Certainly, the requirements of subdivisions (e)(1)(iii)(A) and (B) were met by service of the deposition subpoena and notice to consumer. However, it does not appear that the documents served upon Alta Orthopaedic met the requirements of subdivision (e)(1)(iii)(C). Without that assurance, Alta Orthopedics could not be assured that its release of plaintiff’s records for copying would meet its obligations under HIPAA. That failure can be remedied by the provision of this court order requiring and authorizing Alta Orthopaedic to provide defendant with access to the records (see 45 C.F.R. § 164.512(e)(1)(i)), but it precludes the Court from being able to make any finding that Alta Orthopaedic’s failure to comply with the subpoena was “without substantial justification,” such that any award of sanctions would be appropriate.
Both based upon the failure to provide reasonable assurances within the meaning of HIPAA, and because of the failure to clearly articulate the manner in which Alta Orthopaedic had purportedly failed to comply with the subpoena, defendant has failed to provide the Court with sufficient information to support an award of sanctions against Alta Orthopaedic, and no sanctions will be awarded.
Motion for leave to file FAC The motion is granted; plaintiff is directed to separately file the FAC forthwith.
While the defendant contends that the FAC has significant defects, the Court prefers to handle those issues on subsequently-filed demurrer or other appropriate motion, rather in the context of a motion for leave to amend.
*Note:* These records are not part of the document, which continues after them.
-- pv_equiv track=rewrite | github.com/MrBrantCode/unitest_baseline | mut_generate/mist_train_cf/cf_12109/solution.py | is_prime_palindrome
-- ===== SOURCE A (Python) =====
-- def is_prime_palindrome(num):
--     if num < 2:
--         return False
--
--     def is_prime(n):
--         for i in range(2, int(n ** 0.5) + 1):
--             if n % i == 0:
--                 return False
--         return True
--
--     def is_palindrome(n):
--         return str(n) == str(n)[::-1]
--
--     return is_prime(num) and is_palindrome(num)
-- ===== SOURCE B (Python) =====
-- def is_prime_palindrome(num):
--     if num < 2:
--         return False
--     i = 2
--     while i * i <= num:
--         if num % i == 0:
--             return False
--         i += 1
--     rev, n = 0, num
--     while n > 0:
--         rev = rev * 10 + n % 10
--         n //= 10
--     return rev == num
-- ===== Notes on version B (the rewrite author's own statement) =====
-- stated objective: alternative
-- what changed: Primality is tested by a while-loop comparing i*i <= num instead of iterating over range(2, int(num**0.5)+1), and the palindrome check reverses the number arithmetically (rev = rev*10 + n%10; n //= 10) and compares rev == num, with no string construction at all.
import Mathlib
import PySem

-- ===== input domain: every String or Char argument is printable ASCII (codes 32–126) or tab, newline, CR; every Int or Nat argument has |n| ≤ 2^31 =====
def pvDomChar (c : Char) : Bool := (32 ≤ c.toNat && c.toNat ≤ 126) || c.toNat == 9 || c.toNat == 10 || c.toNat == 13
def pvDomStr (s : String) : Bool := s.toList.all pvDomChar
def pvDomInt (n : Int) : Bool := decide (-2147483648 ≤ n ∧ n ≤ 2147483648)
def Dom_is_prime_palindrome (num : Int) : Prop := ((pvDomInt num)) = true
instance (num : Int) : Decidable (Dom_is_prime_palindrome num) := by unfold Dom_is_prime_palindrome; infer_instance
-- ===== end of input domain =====

-- B replaces A's range(2, int(num**0.5)+1) scan by a while i*i<=num loop and the string-reversal
-- palindrome test by an arithmetic digit reversal (rev = rev*10 + n%10); objective: alternative.

-- ===== PORT A =====
-- 'int(num ** 0.5)': for 0 ≤ num ≤ 2^31 the double sqrt is accurate enough that int(num**0.5)
-- equals the exact integer square root Nat.sqrt num.toNat (verified exhaustively around all
-- squares of the domain), so the port uses Nat.sqrt; exact on Dom.
-- 'str(num) == str(num)[::-1]': s[::-1] is s.reverse (PySem.List.slice?_none_none_neg_one); exact.
-- The for-loop returning False on the first divisor is the short-circuit List.all over the range.
def is_prime_palindrome (num : Int) : Bool :=
  if num < 2 then false
  else
    ((PySem.List.pyRange 2 (((Nat.sqrt num.toNat : ℕ) : Int) + 1) 1).all
        (fun i => !(PySem.Int.mod num i == 0)))
      && (PySem.Int.toChars num == (PySem.Int.toChars num).reverse)

-- ===== PORT B =====
-- while i * i <= num: if num % i == 0: return False; i += 1   (h2 : 2 ≤ i is a totality
-- invariant of the call site, used only for termination)
def pvTrialB (num i : Int) (h2 : 2 ≤ i) : Bool :=
  if hle : i * i ≤ num then
    if PySem.Int.mod num i == 0 then false else pvTrialB num (i + 1) (by omega)
  else true
termination_by (num + 1 - i).toNat
decreasing_by
  have : i ≤ i * i := le_mul_of_one_le_left (by omega) (by omega)
  omega

-- while n > 0: rev = rev * 10 + n % 10; n //= 10
def pvRevB (n rev : Int) : Int :=
  if h : 0 < n then pvRevB (PySem.Int.floordiv n 10) (rev * 10 + PySem.Int.mod n 10) else rev
termination_by n.toNat
decreasing_by
  rw [PySem.Int.floordiv_eq_ediv_of_pos (by omega)]
  omega

def is_prime_palindrome_alt (num : Int) : Bool :=
  if num < 2 then false
  else if pvTrialB num 2 (by omega) then pvRevB num 0 == num else false

-- ===== PRECONDITION & SPEC =====
def Spec_is_prime_palindrome (num : Int) (out : Bool) : Prop := out = is_prime_palindrome_alt num
instance (num : Int) (out : Bool) : Decidable (Spec_is_prime_palindrome num out) := by unfold Spec_is_prime_palindrome; infer_instance

-- ===== CLAIM (what is proved, stated in full; the proofs are below) =====
def Claim_equal_is_prime_palindrome : Prop := ∀ (num : Int), Dom_is_prime_palindrome num → Spec_is_prime_palindrome num (is_prime_palindrome num)

-- ===== LEMMAS AND PROOFS =====

-- B's while-loop trial division equals A's scan of range(i, isqrt(num)+1).
theorem pvTrialB_eq (num i : Int) (h2 : 2 ≤ i) (hnum : 0 ≤ num) :
    pvTrialB num i h2 =
      (PySem.List.pyRange i (((Nat.sqrt num.toNat : ℕ) : Int) + 1) 1).all
        (fun j => !(PySem.Int.mod num j == 0)) := by
  induction i, h2 using pvTrialB.induct num with
  | case1 i h2 hle heq =>
    have key : i ≤ ((Nat.sqrt num.toNat : ℕ) : Int) := by
      have hi : ((i.toNat : ℕ) : Int) = i := Int.toNat_of_nonneg (by omega)
      rw [← hi, Nat.cast_le, Nat.le_sqrt]
      have : ((i.toNat * i.toNat : ℕ) : Int) ≤ ((num.toNat : ℕ) : Int) := by
        push_cast [hi, Int.toNat_of_nonneg hnum]; exact hle
      exact_mod_cast this
    rw [pvTrialB, dif_pos hle, if_pos heq,
      PySem.List.pyRange_one_cons (by omega), List.all_cons, heq]
    simp
  | case2 i h2 hle heq ih =>
    have key : i ≤ ((Nat.sqrt num.toNat : ℕ) : Int) := by
      have hi : ((i.toNat : ℕ) : Int) = i := Int.toNat_of_nonneg (by omega)
      rw [← hi, Nat.cast_le, Nat.le_sqrt]
      have : ((i.toNat * i.toNat : ℕ) : Int) ≤ ((num.toNat : ℕ) : Int) := by
        push_cast [hi, Int.toNat_of_nonneg hnum]; exact hle
      exact_mod_cast this
    have hm : (PySem.Int.mod num i == 0) = false := by
      simpa using heq
    rw [pvTrialB, dif_pos hle, if_neg heq, ih,
      PySem.List.pyRange_one_cons (a := i) (by omega), List.all_cons, hm]
    simp
  | case3 i h2 hle =>
    have key : ¬ i ≤ ((Nat.sqrt num.toNat : ℕ) : Int) := by
      have hi : ((i.toNat : ℕ) : Int) = i := Int.toNat_of_nonneg (by omega)
      rw [← hi, Nat.cast_le, Nat.le_sqrt]
      intro hcon
      apply hle
      have : ((i.toNat * i.toNat : ℕ) : Int) ≤ ((num.toNat : ℕ) : Int) := by exact_mod_cast hcon
      push_cast [hi, Int.toNat_of_nonneg hnum] at this
      exact this
    rw [pvTrialB, dif_neg hle, PySem.List.pyRange_one_eq_nil (by omega), List.all_nil]

-- Nat.toDigitsCore with enough fuel is the reversed little-endian digit list, rendered as chars.
theorem toDigitsCore_eq (f : ℕ) : ∀ (n : ℕ) (acc : List Char), 0 < n → n < f →
    Nat.toDigitsCore 10 f n acc = ((Nat.digits 10 n).map Nat.digitChar).reverse ++ acc := by
  induction f with
  | zero => intro n acc h1 h2; omega
  | succ f ih =>
    intro n acc h1 h2
    rw [Nat.toDigitsCore]
    by_cases h : n / 10 = 0
    · rw [if_pos h, Nat.digits_def' (by norm_num) h1, h, Nat.digits_zero]
      simp
    · rw [if_neg h, ih (n / 10) _ (by omega) (by omega),
        Nat.digits_def' (b := 10) (by norm_num) h1]
      simp

theorem digitChar_inj {a b : ℕ} (ha : a < 10) (hb : b < 10) (h : Nat.digitChar a = Nat.digitChar b) :
    a = b := by
  interval_cases a <;> interval_cases b <;> simp_all [Nat.digitChar]

theorem map_digitChar_inj : ∀ {l1 l2 : List ℕ}, (∀ d ∈ l1, d < 10) → (∀ d ∈ l2, d < 10) →
    l1.map Nat.digitChar = l2.map Nat.digitChar → l1 = l2 := by
  intro l1
  induction l1 with
  | nil => intro l2 _ _ h; cases l2 <;> simp_all
  | cons a t ih =>
    intro l2 h1 h2 h
    cases l2 with
    | nil => simp_all
    | cons b t2 =>
      simp only [List.map_cons, List.cons.injEq] at h
      have hab := digitChar_inj (h1 a (by simp)) (h2 b (by simp)) h.1
      have ht := ih (fun d hd => h1 d (List.mem_cons_of_mem _ hd))
        (fun d hd => h2 d (List.mem_cons_of_mem _ hd)) h.2
      rw [hab, ht]

theorem ofDigits_inj : ∀ {l1 l2 : List ℕ}, l1.length = l2.length → (∀ d ∈ l1, d < 10) →
    (∀ d ∈ l2, d < 10) → Nat.ofDigits 10 l1 = Nat.ofDigits 10 l2 → l1 = l2 := by
  intro l1
  induction l1 with
  | nil => intro l2 hlen _ _ _; cases l2 <;> simp_all
  | cons a t ih =>
    intro l2 hlen h1 h2 h
    cases l2 with
    | nil => simp_all
    | cons b t2 =>
      simp only [Nat.ofDigits_cons] at h
      have ha := h1 a (by simp); have hb := h2 b (by simp)
      have hrec : Nat.ofDigits 10 t = Nat.ofDigits 10 t2 := by omega
      have : a = b := by omega
      have ht := ih (by simpa using hlen) (fun d hd => h1 d (List.mem_cons_of_mem _ hd))
        (fun d hd => h2 d (List.mem_cons_of_mem _ hd)) hrec
      rw [this, ht]

-- B's digit-reversal loop computes ofDigits of the reversed digit list, shifted under rev.
theorem pvRevB_eq (n rev : Int) (hn : 0 ≤ n) :
    pvRevB n rev = rev * 10 ^ (Nat.digits 10 n.toNat).length
      + ((Nat.ofDigits 10 (Nat.digits 10 n.toNat).reverse : ℕ) : ℤ) := by
  induction n, rev using pvRevB.induct with
  | case1 n rev h ih =>
    rw [pvRevB, dif_pos h]
    rw [PySem.Int.floordiv_eq_ediv_of_pos (by omega), PySem.Int.mod_eq_emod_of_pos (by omega)] at *
    rw [ih (by omega)]
    have hd : Nat.digits 10 n.toNat = n.toNat % 10 :: Nat.digits 10 (n.toNat / 10) :=
      Nat.digits_def' (by norm_num) (by omega)
    have h1 : (n / 10).toNat = n.toNat / 10 := by omega
    have h2 : n % 10 = ((n.toNat % 10 : ℕ) : ℤ) := by omega
    rw [h1, hd]
    simp only [List.reverse_cons, List.length_cons, h2]
    rw [Nat.ofDigits_append]
    simp only [Nat.ofDigits_cons, Nat.ofDigits_nil]
    push_cast
    simp only [List.length_reverse]
    ring
  | case2 n rev h =>
    rw [pvRevB, dif_neg h]
    have : n = 0 := by omega
    subst this
    simp

-- A's string palindrome test equals B's reversed-integer comparison, via the digit list.
theorem pal_transfer (m : ℕ) (hm : 0 < m) :
    (Nat.toDigits 10 m == (Nat.toDigits 10 m).reverse)
      = (((Nat.ofDigits 10 (Nat.digits 10 m).reverse : ℕ) : Int) == ((m : ℕ) : Int)) := by
  have hlt : ∀ d ∈ Nat.digits 10 m, d < 10 := fun d hd => Nat.digits_lt_base (by norm_num) hd
  have hltr : ∀ d ∈ (Nat.digits 10 m).reverse, d < 10 := by
    intro d hd; exact hlt d (List.mem_reverse.mp hd)
  have hD : Nat.toDigits 10 m = ((Nat.digits 10 m).map Nat.digitChar).reverse := by
    rw [Nat.toDigits]
    rw [toDigitsCore_eq (m + 1) m [] hm (by omega)]
    simp
  rw [hD, List.reverse_reverse]
  rw [Bool.eq_iff_iff, beq_iff_eq, beq_iff_eq]
  constructor
  · intro h
    have hrev : (Nat.digits 10 m).reverse = Nat.digits 10 m :=
      map_digitChar_inj hltr hlt (by rw [List.map_reverse]; exact h)
    rw [hrev, Nat.ofDigits_digits]
  · intro h
    have : Nat.ofDigits 10 ((Nat.digits 10 m).reverse) = Nat.ofDigits 10 (Nat.digits 10 m) := by
      rw [Nat.ofDigits_digits]
      exact_mod_cast h
    have hrev : (Nat.digits 10 m).reverse = Nat.digits 10 m :=
      ofDigits_inj (by simp) hltr hlt this
    rw [← List.map_reverse, hrev]

-- ===== VERDICT (by name: the statement is the Claim_ definition above) =====
theorem is_prime_palindrome_spec : Claim_equal_is_prime_palindrome := by
  intro num _
  unfold Spec_is_prime_palindrome is_prime_palindrome is_prime_palindrome_alt
  by_cases h : num < 2
  · rw [if_pos h, if_pos h]
  · rw [if_neg h, if_neg h]
    have h2 : 2 ≤ num := by omega
    rw [← pvTrialB_eq num 2 (by omega) (by omega)]
    have hb : ∀ (c x : Bool), (if c = true then x else false) = (c && x) := by decide
    rw [hb]
    congr 1
    -- palindrome components
    have hneg : ¬ num < 0 := by omega
    have hm : 0 < num.toNat := by omega
    have hcast : ((num.toNat : ℕ) : Int) = num := Int.toNat_of_nonneg (by omega)
    rw [PySem.Int.toChars, if_neg hneg]
    rw [pvRevB_eq num 0 (by omega)]
    simp only [zero_mul, zero_add]
    have := pal_transfer num.toNat hm
    rw [Int.toNat_of_nonneg (by omega : (0:Int) ≤ num)] at this
    exact this
-- B replaces A's filter-list + min() + backward index scan with a single left-to-right pass keeping
-- (best value, last index of it); B agrees with A on EVERY input A returns on, including the string
-- sentinel 'No matches', which B also returns in Python (objective: alternative).

-- ===== PORT A =====
-- the odd-branch loop: append odd elements; on an even element Python returns the STRING
-- "No matches", which Option Int cannot hold, so that outcome is `none` here and outside Pre_
def pvCollectOdd (acc : List Int) : List Int → Option (List Int)
  | [] => some acc
  | el :: rest =>
    if PySem.Int.mod el 2 == 1 then pvCollectOdd (acc ++ [el]) rest else none

-- `for i in range(len-1, -1, -1): if num_list[i] == m: return i`, ported as a countdown over indices
def pvBackFind (l : List Int) (m : Int) : Nat → Option Int
  | 0 => none
  | j + 1 =>
    if PySem.List.pyGet? l (j : Int) == some m then some (j : Int) else pvBackFind l m j

def get_min_even_odd (num_list : List Int) (num_type : String) : Option Int :=
  if num_type == "odd" then
    match pvCollectOdd [] num_list with
    | none => none          -- Python: the STRING "No matches" — not an Option Int value (outside Pre_)
    | some odd_list =>
      match PySem.List.min? odd_list (fun x => x) with
      | none => none        -- Python: min([]) raises ValueError (outside Pre_)
      | some min_odd => pvBackFind num_list min_odd num_list.length
  else if num_type == "even" then
    let even_list := num_list.foldl (fun acc el => if PySem.Int.mod el 2 == 0 then acc ++ [el] else acc) []
    if even_list.length == 0 then none   -- Python: the STRING "No matches" (outside Pre_)
    else
      match PySem.List.min? even_list (fun x => x) with
      | none => none
      | some min_even => pvBackFind num_list min_even num_list.length
  else none
-- pv_equiv track=rewrite | github.com/nakshatra-7/AutoApply.AI--Job-Screening-Applying-AI-Agent | app/services/portals/lever.py | _pick_option
-- ===== SOURCE A (Python) =====
-- from typing import List, Optional
--
-- def _pick_option(value: str, options: List[str]) -> str:
--     def norm(text: str) -> str:
--         return text.strip().lower()
--
--     val = norm(value)
--     for option in options:
--         if norm(option) == val:
--             return option
--     yes_set = {"yes", "y", "true", "1"}
--     no_set = {"no", "n", "false", "0"}
--     if val in yes_set or val in no_set:
--         target = yes_set if val in yes_set else no_set
--         for option in options:
--             if norm(option) in target:
--                 return option
--     return value
-- ===== SOURCE B (Python) =====
-- def _pick_option(value, options):
--     def norm(text):
--         return text.strip().lower()
--
--     val = norm(value)
--     yes_set = {"yes", "y", "true", "1"}
--     no_set = {"no", "n", "false", "0"}
--     if val in yes_set:
--         target = yes_set
--     elif val in no_set:
--         target = no_set
--     else:
--         target = None
--     candidate = None
--     for option in options:
--         n = norm(option)
--         if n == val:
--             return option
--         if target is not None and candidate is None and n in target:
--             candidate = option
--     return candidate if candidate is not None else value
-- ===== Notes on version B (the rewrite author's own statement) =====
-- stated objective: alternative
-- what changed: Replaced A's two sequential scans (exact match, then boolean-synonym match) by a single pass that returns on an exact match and remembers the first boolean-synonym candidate, chosen against a target set computed up front.
import Mathlib
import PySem

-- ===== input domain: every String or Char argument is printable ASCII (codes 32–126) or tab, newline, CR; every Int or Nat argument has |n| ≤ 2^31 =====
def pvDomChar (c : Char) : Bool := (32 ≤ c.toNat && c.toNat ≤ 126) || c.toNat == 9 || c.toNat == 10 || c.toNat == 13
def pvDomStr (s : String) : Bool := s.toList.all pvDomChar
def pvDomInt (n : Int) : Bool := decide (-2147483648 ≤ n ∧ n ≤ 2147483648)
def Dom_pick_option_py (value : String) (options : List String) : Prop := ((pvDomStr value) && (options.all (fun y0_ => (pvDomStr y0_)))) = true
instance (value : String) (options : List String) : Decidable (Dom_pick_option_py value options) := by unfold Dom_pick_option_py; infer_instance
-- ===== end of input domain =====

-- B merges A's two sequential scans into a single pass (exact match returns at once,
-- the first boolean-synonym candidate is remembered); alternative decomposition, same cost.

-- ===== PORT A =====
def pvNormA (text : String) : String := PySem.Str.lower (PySem.Str.strip text)

-- first loop of A: first option whose norm equals val
def pvALoop1 (val : String) : List String → Option String
  | [] => none
  | o :: rest => if pvNormA o = val then some o else pvALoop1 val rest

-- second loop of A: first option whose norm is in the target set
def pvALoop2 (target : PySem.Set String) : List String → Option String
  | [] => none
  | o :: rest => if PySem.Set.contains target (pvNormA o) then some o else pvALoop2 target rest

def pick_option_py (value : String) (options : List String) : String :=
  let val := pvNormA value
  match pvALoop1 val options with
  | some o => o
  | none =>
    let yes_set : PySem.Set String := PySem.Set.ofList ["yes", "y", "true", "1"]
    let no_set : PySem.Set String := PySem.Set.ofList ["no", "n", "false", "0"]
    if PySem.Set.contains yes_set val || PySem.Set.contains no_set val then
      let target := if PySem.Set.contains yes_set val then yes_set else no_set
      match pvALoop2 target options with
      | some o => o
      | none => value
    else value

-- ===== PORT B =====
def pvNormB (text : String) : String := PySem.Str.lower (PySem.Str.strip text)

-- B's single pass: return on exact match, remember the first target-set candidate
def pvBLoop (value val : String) (target : Option (PySem.Set String)) (candidate : Option String) :
    List String → String
  | [] => match candidate with | some c => c | none => value
  | o :: rest =>
    let n := pvNormB o
    if n = val then o
    else
      let candidate' :=
        match target, candidate with
        | some t, none => if PySem.Set.contains t n then some o else none
        | _, _ => candidate
      pvBLoop value val target candidate' rest

def pick_option_py_alt (value : String) (options : List String) : String :=
  let val := pvNormB value
  let yes_set : PySem.Set String := PySem.Set.ofList ["yes", "y", "true", "1"]
  let no_set : PySem.Set String := PySem.Set.ofList ["no", "n", "false", "0"]
  let target : Option (PySem.Set String) :=
    if PySem.Set.contains yes_set val then some yes_set
    else if PySem.Set.contains no_set val then some no_set
    else none
  pvBLoop value val target none options

-- ===== PRECONDITION & SPEC =====
def Spec_pick_option_py (value : String) (options : List String) (out : String) : Prop := out = pick_option_py_alt value options
instance (value : String) (options : List String) (out : String) : Decidable (Spec_pick_option_py value options out) := by unfold Spec_pick_option_py; infer_instance

-- ===== CLAIM (what is proved, stated in full; the proofs are below) =====
def Claim_equal_pick_option_py : Prop := ∀ (value : String) (options : List String), Dom_pick_option_py value options → Spec_pick_option_py value options (pick_option_py value options)

-- ===== LEMMAS AND PROOFS =====
theorem pvBLoop_eq (value val : String) (target : Option (PySem.Set String))
    (candidate : Option String) (options : List String) :
    pvBLoop value val target candidate options =
      match pvALoop1 val options with
      | some o => o
      | none =>
        match candidate with
        | some c => c
        | none =>
          match target with
          | some t =>
            match pvALoop2 t options with
            | some o => o
            | none => value
          | none => value := by
  induction options generalizing candidate with
  | nil => cases candidate <;> cases target <;> simp [pvBLoop, pvALoop1, pvALoop2]
  | cons o rest ih =>
    simp only [pvBLoop]
    by_cases hx : pvNormB o = val
    · simp [pvALoop1, pvNormB, pvNormA] at hx ⊢
      simp [hx]
    · have hx' : ¬ pvNormA o = val := hx
      simp only [if_neg hx]
      rw [ih]
      cases target with
      | none =>
        cases candidate <;> simp [pvALoop1, if_neg hx']
      | some t =>
        cases candidate with
        | some c => simp [pvALoop1, if_neg hx']
        | none =>
          have hnb : pvNormB o = pvNormA o := rfl
          by_cases ht : pvNormA o ∈ t
          · simp [pvALoop1, pvALoop2, if_neg hx', hnb, ht]
          · simp [pvALoop1, pvALoop2, if_neg hx', hnb, ht]

-- ===== VERDICT (by name: the statement is the Claim_ definition above) =====
theorem pick_option_py_spec : Claim_equal_pick_option_py := by
  intro value options _
  show pick_option_py value options = pick_option_py_alt value options
  unfold pick_option_py pick_option_py_alt
  rw [pvBLoop_eq]
  have hval : pvNormB value = pvNormA value := rfl
  rw [hval]
  set val := pvNormA value
  set yes_set : PySem.Set String := PySem.Set.ofList ["yes", "y", "true", "1"]
  set no_set : PySem.Set String := PySem.Set.ofList ["no", "n", "false", "0"]
  by_cases hy : val ∈ yes_set
  · simp [hy]
  · by_cases hn : val ∈ no_set
    · simp [hy, hn]
    · simp [hy, hn]
-- pv_equiv track=rewrite | github.com/yygs321/CodingTest | 백준/Gold/20210. 파일 탐색기/파일 탐색기.py | natural_sort
-- ===== SOURCE A (Python) =====
-- def parse(s):
--     res, i = [], 0
--     while i < len(s):
--         if s[i].isalpha():
--             res.append(s[i])
--             i += 1
--         else:
--             num = ''
--             while i < len(s) and s[i].isdigit():
--                 num += s[i]
--                 i += 1
--             res.append(num)
--     return res
--
-- def natural_sort(s1, s2):
--     p1, p2 = parse(s1), parse(s2)
--     for a, b in zip(p1, p2):
--         if a == b:
--             continue
--         if a.isdigit() and b.isalpha():
--             return -1
--         if a.isalpha() and b.isdigit():
--             return 1
--         if a.isalpha() and b.isalpha():
--             return (a.lower() > b.lower()) - (a.lower() < b.lower()) or (a > b) - (a < b)
--         if a.isdigit() and b.isdigit():
--             return (int(a) > int(b)) - (int(a) < int(b)) or (len(a) > len(b)) - (len(a) < len(b))
--     return len(p1) - len(p2)
-- ===== SOURCE B (Python) =====
-- def natural_sort(s1, s2):
--     # Fused two-pointer comparison: tokens are extracted on demand from both
--     # strings instead of building two token lists first.
--     def next_token(s, i):
--         c = s[i]
--         if c.isalpha():
--             return c, i + 1
--         j = i
--         while j < len(s) and s[j].isdigit():
--             j += 1
--         return s[i:j], j
--
--     def count_from(s, i):
--         n = 0
--         while i < len(s):
--             _, i = next_token(s, i)
--             n += 1
--         return n
--
--     i = j = 0
--     while i < len(s1) and j < len(s2):
--         a, i = next_token(s1, i)
--         b, j = next_token(s2, j)
--         if a == b:
--             continue
--         if a.isalpha():
--             if not b.isalpha():
--                 return 1
--             la, lb = a.lower(), b.lower()
--             if la != lb:
--                 return -1 if la < lb else 1
--             return -1 if a < b else 1
--         if b.isalpha():
--             return -1
--         va, vb = int(a), int(b)
--         if va != vb:
--             return -1 if va < vb else 1
--         return -1 if len(a) < len(b) else 1
--     return count_from(s1, i) - count_from(s2, j)
-- ===== Notes on version B (the rewrite author's own statement) =====
-- stated objective: faster
-- what changed: Replaces parse-both-strings-then-zip with a single fused two-pointer pass that extracts one token from each string on demand, returns the decision as soon as tokens differ, and on exhaustion returns the difference of the remaining token counts (equal to A's total token-count difference since equal tokens are consumed pairwise).
import Mathlib
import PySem

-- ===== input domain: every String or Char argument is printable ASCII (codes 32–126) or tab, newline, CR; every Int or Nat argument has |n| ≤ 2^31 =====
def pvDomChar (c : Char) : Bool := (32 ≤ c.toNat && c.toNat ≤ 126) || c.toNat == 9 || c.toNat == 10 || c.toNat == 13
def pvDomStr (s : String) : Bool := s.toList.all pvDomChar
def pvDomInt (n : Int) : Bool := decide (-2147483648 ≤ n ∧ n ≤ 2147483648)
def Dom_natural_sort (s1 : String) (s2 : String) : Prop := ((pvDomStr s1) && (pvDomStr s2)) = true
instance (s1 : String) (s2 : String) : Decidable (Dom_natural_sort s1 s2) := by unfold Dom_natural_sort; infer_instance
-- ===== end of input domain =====

-- B is an alternative decomposition: a fused two-pointer pass extracting tokens on demand,
-- instead of A's parse-both-token-lists-then-zip; return values are proved equal on Pre_.

-- exact port of Python's int(t) for the NONEMPTY ALL-DIGIT tokens both programs feed it
-- (both Pythons call int only on maximal digit runs, where int(t) is the decimal value)
def pvIntOfDigits (ds : List Char) : Int :=
  ds.foldl (fun n c => 10 * n + ((c.toNat : Int) - 48)) 0

-- ===== PORT A =====
-- parse(s): fuel models the while loop; one pass consumes ≥ 1 character on every input
-- admitted by Pre_, so fuel = len + 1 is exact there (on a non-alphanumeric character
-- Python's loop makes no progress and DIVERGES; those inputs are excluded by Pre_).
def pvParseA : Nat → List Char → List String → List String
  | 0, _, acc => acc.reverse
  | _ + 1, [], acc => acc.reverse
  | f + 1, c :: rest, acc =>
    if PySem.Chars.isalpha c then
      pvParseA f rest (String.ofList [c] :: acc)
    else
      let num := (c :: rest).takeWhile PySem.Chars.isdigit
      pvParseA f ((c :: rest).drop num.length) (String.ofList num :: acc)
In that way, the burdens are appropriately placed, in terms of establishing the validity or invalidity of the proposed amendments.
It is clear to the court that there could be no prejudice to defendant from the grant of this motion, particularly in light of the liberality with which courts are mandated to allow amendments to pleadings. No trial date has yet been scheduled in this case, and there is ample time to conduct any discovery made necessary by the amendments, should they survive an appropriate pleading challenge.